Lorsque vous travailliez pour le service aux patients de Zurich, vous avez suivi nombres d'entre eux qui soupçonnaient des erreurs de traitement. Comment les hôpitaux ont-ils réagi?
Malheureusement, les patients se voient fréquemment opposer des phrases comme quoi tout a été fait dans les règles de l'art. C'est peut-être vrai, mais les hôpitaux doivent mieux expliquer comment des complications sont survenues. Lorsque l'on s'adresse à un service de patients, la première chose que l'on demande est le dossier médical. Si le dossier est bien tenu, un spécialiste peut souvent comprendre où quelque chose s'est mal passé à l'aide des données. Malheureusement, j'ai parfois constaté que les dossiers médicaux présentaient des lacunes à des endroits cruciaux.
Comment pourrait-on désamorcer les conflits concernant les demandes d'indemnisation?
A mon avis, les hôpitaux ne devraient contracter une assurance responsabilité civile que pour des montants de dommages importants.

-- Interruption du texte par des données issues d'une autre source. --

-- pv_equiv track=rewrite | github.com/georgezambrano/tc-prediction | Algoritmo_TC.py | CalculateDenominatorForK
-- ===== SOURCE A (Python) =====
-- def CalculateDenominatorForK(errors):
--     suma = 0
--     product = 1
--     for i, v1 in enumerate(errors):
--         for j, v2 in enumerate(errors):
--             if j != i:
--                 product = product * v2
--         suma = suma + product
--         product = 1
--     return suma
-- ===== SOURCE B (Python) =====
-- def CalculateDenominatorForK(errors):
--     # O(n): suffix-product array + one forward prefix pass
--     n = len(errors)
--     suffix = [1] * (n + 1)
--     for i in range(n - 1, -1, -1):
--         suffix[i] = errors[i] * suffix[i + 1]
--     total = 0
--     prefix = 1
--     for i in range(n):
--         total += prefix * suffix[i + 1]
--         prefix *= errors[i]
--     return total
-- ===== Notes on version B (the rewrite author's own statement) =====
-- stated objective: faster
-- what changed: Replaced the nested loop (for each i, re-multiply all other elements) by a single backward suffix-product pass plus one forward prefix pass, so each leave-one-out product is prefix[i]*suffix[i+1].
import Mathlib
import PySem

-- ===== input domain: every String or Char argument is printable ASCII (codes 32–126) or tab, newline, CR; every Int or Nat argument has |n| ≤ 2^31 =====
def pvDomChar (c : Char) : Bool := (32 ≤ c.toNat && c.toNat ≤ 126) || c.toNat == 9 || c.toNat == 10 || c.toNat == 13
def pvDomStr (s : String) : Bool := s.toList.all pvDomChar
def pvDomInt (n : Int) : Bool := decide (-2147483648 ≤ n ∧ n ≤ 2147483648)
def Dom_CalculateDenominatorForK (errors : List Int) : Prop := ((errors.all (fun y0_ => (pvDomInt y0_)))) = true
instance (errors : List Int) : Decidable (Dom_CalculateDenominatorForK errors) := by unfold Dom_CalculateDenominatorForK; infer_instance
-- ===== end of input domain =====

-- B replaces A's quadratic nested re-multiplication by a linear suffix-product array plus a
-- forward prefix pass (objective: faster, asymptotic O(n^2) -> O(n)).

-- ===== PORT A =====
-- literal transliteration: outer state is (suma, product); the inner loop multiplies product
-- by every v2 with j != i; after each outer step product is reset to 1.
def CalculateDenominatorForK (errors : List Int) : Int :=
  ((PySem.List.enumerate errors).foldl
    (fun (st : Int × Int) iv =>
      (st.1 + (PySem.List.enumerate errors).foldl
          (fun p jv => if jv.1 ≠ iv.1 then p * jv.2 else p) st.2, 1))
    (0, 1)).1

-- ===== PORT B =====
-- suffix[i] = errors[i] * suffix[i+1] (backward pass of Source B), built head-first by recursion
def pvSuffix : List Int → List Int
  | [] => [1]
  | x :: xs =>
    let s := pvSuffix xs
    (x * s.headI) :: s

-- forward pass of Source B: total += prefix * suffix[i+1]; prefix *= errors[i]
def pvSum (pref : Int) : List Int → List Int → Int
  | x :: xs, s :: ss => pref * s + pvSum (pref * x) xs ss
  | _, _ => 0

def CalculateDenominatorForK_alt (errors : List Int) : Int :=
  pvSum 1 errors (pvSuffix errors).tail

-- ===== PRECONDITION & SPEC =====
def Spec_CalculateDenominatorForK (errors : List Int) (out : Int) : Prop := out = CalculateDenominatorForK_alt errors
instance (errors : List Int) (out : Int) : Decidable (Spec_CalculateDenominatorForK errors out) := by unfold Spec_CalculateDenominatorForK; infer_instance

-- ===== CLAIM (what is proved, stated in full; the proofs are below) =====
def Claim_equal_CalculateDenominatorForK : Prop := ∀ (errors : List Int), Dom_CalculateDenominatorForK errors → Spec_CalculateDenominatorForK errors (CalculateDenominatorForK errors)

-- ===== LEMMAS AND PROOFS =====

-- A's inner loop, with explicit start value
def innA (i : Int) (a : Int) (E : List (Int × Int)) : Int :=
  E.foldl (fun p jv => if jv.1 ≠ i then p * jv.2 else p) a

-- A's outer loop after eliminating the (… , 1) pair state
def outA (E : List (Int × Int)) (t : Int) (L : List (Int × Int)) : Int :=
  L.foldl (fun t iv => t + innA iv.1 1 E) t

lemma innA_cons (i a : Int) (jv : Int × Int) (E : List (Int × Int)) :
    innA i a (jv :: E) = innA i (if jv.1 ≠ i then a * jv.2 else a) E := rfl

lemma outA_cons (E : List (Int × Int)) (t : Int) (iv : Int × Int) (L : List (Int × Int)) :
    outA E t (iv :: L) = outA E (t + innA iv.1 1 E) L := rfl

lemma innA_base (i : Int) (E : List (Int × Int)) : ∀ a, innA i a E = a * innA i 1 E := by
  induction E with
  | nil => intro a; simp [innA]
  | cons jv E ih =>
    intro a
    rw [innA_cons, innA_cons]
    by_cases h : jv.1 ≠ i
    · rw [if_pos h, if_pos h, ih (a * jv.2), ih (1 * jv.2)]; ring
    · rw [if_neg h, if_neg h]; exact ih a

lemma innA_all (xs : List Int) : ∀ (s i a : Int), i < s →
    innA i a (PySem.List.enumerate xs s) = a * xs.prod := by
  induction xs with
  | nil => intro s i a _; simp [innA, PySem.List.enumerate_nil]
  | cons x xs ih =>
    intro s i a h
    rw [PySem.List.enumerate_cons, innA_cons]
    dsimp only
    rw [if_pos (by omega : s ≠ i), ih (s + 1) i (a * x) (by omega), List.prod_cons]
    ring

lemma fst_outer (E : List (Int × Int)) :
    ∀ (L : List (Int × Int)) (t : Int),
      (L.foldl (fun (st : Int × Int) iv => (st.1 + innA iv.1 st.2 E, 1)) (t, 1)).1
        = outA E t L := by
  intro L
  induction L with
  | nil => intro t; simp [outA]
  | cons iv L ih =>
    intro t
    rw [List.foldl_cons, outA_cons]
    exact ih (t + innA iv.1 1 E)

lemma outA_rebase (E : List (Int × Int)) :
    ∀ (L : List (Int × Int)) (t : Int), outA E t L = t + outA E 0 L := by
  intro L
  induction L with
  | nil => intro t; simp [outA]
  | cons iv L ih =>
    intro t
    rw [outA_cons, outA_cons, ih (t + innA iv.1 1 E), ih (0 + innA iv.1 1 E)]
    ring

-- pulling a common factor x out of every inner product
lemma outA_factor (x : Int) (E : List (Int × Int)) :
    ∀ (L : List (Int × Int)),
      (∀ iv ∈ L, innA iv.1 1 E = x * innA iv.1 1 (E.tail)) →
      outA E 0 L = x * outA E.tail 0 L := by
  intro L
  induction L with
  | nil => intro _; simp [outA]
  | cons iv L ih =>
    intro h
    rw [outA_cons, outA_cons, outA_rebase E, outA_rebase E.tail,
        h iv (List.mem_cons_self), ih (fun jv hj => h jv (List.mem_cons_of_mem _ hj))]
    ring

-- index-shift invariance of the inner loop
lemma innA_map_shift (E : List (Int × Int)) : ∀ (i a : Int),
    innA (i + 1) a (E.map (fun p => (p.1 + 1, p.2))) = innA i a E := by
  induction E with
  | nil => intro i a; rfl
  | cons jv E ih =>
    intro i a
    rw [List.map_cons, innA_cons, innA_cons]
    dsimp only
    by_cases h : jv.1 = i
    · rw [if_neg (by omega), if_neg (by omega)]; exact ih i a
    · rw [if_pos (by omega), if_pos (by omega)]; exact ih i (a * jv.2)

lemma enumerate_shift_map (xs : List Int) : ∀ s : Int,
    PySem.List.enumerate xs (s + 1)
      = (PySem.List.enumerate xs s).map (fun p => (p.1 + 1, p.2)) := by
  induction xs with
  | nil => intro s; simp [PySem.List.enumerate_nil]
  | cons x xs ih =>
    intro s
    rw [PySem.List.enumerate_cons, PySem.List.enumerate_cons, List.map_cons]
    exact congrArg _ (ih (s + 1))

-- the full quadratic sum, with an arbitrary enumeration start
def SA (xs : List Int) (s : Int) : Int :=
  outA (PySem.List.enumerate xs s) 0 (PySem.List.enumerate xs s)

lemma SA_shift (xs : List Int) (s : Int) : SA xs (s + 1) = SA xs s := by
  unfold SA outA
  rw [enumerate_shift_map xs s, List.foldl_map]
  congr 1
  funext t iv
  dsimp only
  rw [innA_map_shift]

lemma SA_rec (x : Int) (xs : List Int) (s : Int) :
    SA (x :: xs) s = xs.prod + x * SA xs (s + 1) := by
  unfold SA
  rw [PySem.List.enumerate_cons, outA_cons]
  have hfirst : innA ((s, x) : Int × Int).1 1 ((s, x) :: PySem.List.enumerate xs (s + 1)) = xs.prod := by
    rw [innA_cons]
    dsimp only
    rw [if_neg (by omega : ¬ s ≠ s)]
    simpa using innA_all xs (s + 1) s 1 (by omega)
  have hrest : ∀ iv ∈ PySem.List.enumerate xs (s + 1),
      innA iv.1 1 ((s, x) :: PySem.List.enumerate xs (s + 1))
        = x * innA iv.1 1 (((s, x) :: PySem.List.enumerate xs (s + 1)).tail) := by
    intro iv hiv
    obtain ⟨k, hk, hp⟩ := (PySem.List.mem_enumerate_iff xs (s + 1) iv).1 hiv
    subst hp
    rw [innA_cons, List.tail_cons]
    dsimp only
    rw [if_pos (by omega : s ≠ s + 1 + (k : Int)), innA_base]
    ring
  rw [hfirst, outA_rebase, outA_factor x _ _ hrest, List.tail_cons,
      show outA (PySem.List.enumerate xs (s + 1)) 0 (PySem.List.enumerate xs (s + 1))
        = SA xs (s + 1) from rfl]
  ring

lemma A_eq_SA (errors : List Int) : CalculateDenominatorForK errors = SA errors 0 := by
  exact fst_outer (PySem.List.enumerate errors) (PySem.List.enumerate errors) 0

-- ===== B side =====

lemma pvSuffix_cons_form (l : List Int) :
    pvSuffix l = l.prod :: (pvSuffix l).tail := by
  induction l with
  | nil => simp [pvSuffix]
  | cons x xs ih =>
    rw [show pvSuffix (x :: xs) = (x * (pvSuffix xs).headI) :: pvSuffix xs from rfl,
        List.tail_cons]
    have h2 : (pvSuffix xs).headI = xs.prod := by rw [ih]; rfl
    rw [h2, List.prod_cons]

def GB (pref : Int) (l : List Int) : Int := pvSum pref l (pvSuffix l).tail

lemma GB_rec (pref x : Int) (xs : List Int) :
    GB pref (x :: xs) = pref * xs.prod + GB (pref * x) xs := by
  show pvSum pref (x :: xs) (pvSuffix (x :: xs)).tail = pref * xs.prod + GB (pref * x) xs
  conv_lhs => rw [show (pvSuffix (x :: xs)).tail = pvSuffix xs from rfl, pvSuffix_cons_form xs]
  rfl

lemma GB_scale (l : List Int) : ∀ pref, GB pref l = pref * GB 1 l := by
  induction l with
  | nil => intro pref; simp [GB, pvSum]
  | cons x xs ih =>
    intro pref
    rw [GB_rec, GB_rec 1, ih (pref * x), ih (1 * x)]
    ring

lemma B_rec (x : Int) (xs : List Int) :
    CalculateDenominatorForK_alt (x :: xs)
      = xs.prod + x * CalculateDenominatorForK_alt xs := by
  show GB 1 (x :: xs) = xs.prod + x * GB 1 xs
  rw [GB_rec, GB_scale xs (1 * x)]
  ring

lemma main_eq (errors : List Int) :
    CalculateDenominatorForK errors = CalculateDenominatorForK_alt errors := by
  rw [A_eq_SA]
  induction errors with
  | nil => rfl
  | cons x xs ih =>
    rw [SA_rec, SA_shift, B_rec, ih]

-- ===== VERDICT (by name: the statement is the Claim_ definition above) =====
theorem CalculateDenominatorForK_spec : Claim_equal_CalculateDenominatorForK := by
  intro errors _
  exact main_eq errors
lemma runsR_nil (ch : Char) (t : List Char) (i : Nat) (h : ch ∉ t) : runsR ch t i = [] := by
  induction t generalizing i with
  | nil => rfl
  | cons c t ih =>
    simp only [List.mem_cons, not_or] at h
    simp only [runsR]
    rw [if_neg (fun hc => h.1 hc.symm)]
    exact ih (i + 1) h.2

lemma bLoop_of_no_match (N : List Char) (slen : Int) (items : List (Int × Char))
    (h : ∀ c : Char, [c] ≠ N) : bLoop N slen items none = [] := by
  induction items with
  | nil => rfl
  | cons p rest ih => obtain ⟨i, c⟩ := p; simp [bLoop, h c, ih]

lemma bLoop_none_eq_runsR (ch : Char) (t : List Char) (i : Nat) :
    bLoop [ch] ((i : Int) + t.length) (PySem.List.enumerate t (i : Int)) none = runsR ch t i ∧
    ∀ s : Nat, bLoop [ch] ((i : Int) + t.length) (PySem.List.enumerate t (i : Int)) (some (s : Int))
      = extR ch t s i := by
  induction t generalizing i with
  | nil => simp [PySem.List.enumerate, bLoop, runsR, extR]
  | cons c t ih =>
    have hcast : ((i : Int) + 1) = ((i + 1 : Nat) : Int) := by push_cast; ring
    have hlen : ((i : Int) + (c :: t).length) = ((i + 1 : Nat) : Int) + t.length := by
      push_cast [List.length_cons]; ring
    constructor
    · rw [PySem.List.enumerate_cons, hlen]
      by_cases hc : c = ch
      · simp only [bLoop, runsR]
        rw [if_pos (show ([c] : List Char) = [ch] by simp [hc]), if_pos hc, hcast]
        exact (ih (i + 1)).2 i
      · simp only [bLoop, runsR]
        rw [if_neg (show ¬ ([c] : List Char) = [ch] by simpa using hc), if_neg hc, hcast]
        exact (ih (i + 1)).1
    · intro s
      rw [PySem.List.enumerate_cons, hlen]
      by_cases hc : c = ch
      · simp only [bLoop, extR]
        rw [if_pos (show ([c] : List Char) = [ch] by simp [hc]), if_pos hc, hcast]
        exact (ih (i + 1)).2 s
      · simp only [bLoop, extR]
        rw [if_neg (show ¬ ([c] : List Char) = [ch] by simpa using hc), if_neg hc, hcast]
        exact congrArg _ (ih (i + 1)).1

lemma aScan_ge (cs N : List Char) (f p : Nat) : p ≤ aScan cs N f p := by
  induction f generalizing p with
  | zero => simp [aScan]
  | succ f ih =>
    simp only [aScan]
    split_ifs with h
    · exact le_trans (by omega) (ih (p + 1))
    · exact le_refl p

lemma aScan_le (cs N : List Char) (f p : Nat) (hp : p ≤ cs.length) :
    aScan cs N f p ≤ cs.length := by
  induction f generalizing p with
  | zero => simpa [aScan]
  | succ f ih =>
    simp only [aScan]
    split_ifs with h
    · exact ih (p + 1) (by omega)
    · exact hp

lemma extR_aScan (cs : List Char) (ch : Char) (f : Nat) :
    ∀ p s : Nat, p ≤ cs.length → cs.length - p ≤ f →
      extR ch (cs.drop p) s p =
        ((s : Int), ((aScan cs [ch] f p : Nat) : Int)) ::
          runsR ch (cs.drop (aScan cs [ch] f p)) (aScan cs [ch] f p) := by
  induction f with
  | zero =>
    intro p s hp hf
    have hpe : p = cs.length := by omega
    subst hpe
    simp [aScan, extR, List.drop_length, runsR]
  | succ f ih =>
    intro p s hp hf
    simp only [aScan]
    split_ifs with h
    · obtain ⟨hlt, hch⟩ := h
      have hc : cs.getD p ' ' = ch := by simpa using hch
      have hget : cs[p] = ch := by rwa [List.getD_eq_getElem cs ' ' hlt] at hc
      have hdrop : cs.drop p = ch :: cs.drop (p + 1) := by
        rw [List.drop_eq_getElem_cons hlt, hget]
      rw [hdrop]
      simp only [extR, if_true]
      exact ih (p + 1) s (by omega) (by omega)
    · -- aScan stops at p
      by_cases hlt : p < cs.length
      · have hne : cs[p] ≠ ch := by
          intro hc
          exact h ⟨hlt, by simp [List.getD_eq_getElem?_getD, List.getElem?_eq_getElem hlt, hc]⟩
        have hdrop : cs.drop p = cs[p] :: cs.drop (p + 1) := List.drop_eq_getElem_cons hlt
        rw [hdrop]
        simp [extR, runsR, hne]
      · have hpe : p = cs.length := by omega
        subst hpe
        simp [extR, List.drop_length, runsR]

Dans les cas où il s'agit de moins d'argent, ils devraient tendre la main à un accord rapide. En contrepartie, les hôpitaux économisent les frais de justice et les primes peuvent épargner aux patients des procédures épuisantes et donner des informations plus transparentes sur ce qui a conduit à des complications.
Dans votre livre «Entre inquiétude, espoir et confiance», vous mentionnez une étude selon laquelle les personnes en établissements spécialisés reçoivent une quantité inquiétante de médicaments...
Je viens de lire des rapports récents de spécialistes sur le contrôle d'une maison de repos. Tous les résidents y ont reçu dix à quatorze substances actives différentes par jour, parce que le médecin de l'établissement et le médecin spécialiste ne se sont pas concertés. Il faut s'imaginer cela. Il est dangereux de prendre de nombreux médicaments en même temps en raison des interactions.
Comment les proches peuvent-ils accompagner les patients?
En général, il faut s'informer le mieux possible, toujours garder un esprit critique et demander un deuxième avis en cas de doute. Il peut être utile d'emmener quelqu'un à l'entretien thérapeutique avant les opérations importantes et prendre suffisamment de temps pour réfléchir à la question de savoir si l'on accepte l'intervention. Pour prendre cette décision, il faut poser des questions: Y a-t-il plusieurs possibilités? Quels sont les avantages et les inconvénients? Que se passera-t-il si je n'interviens pas?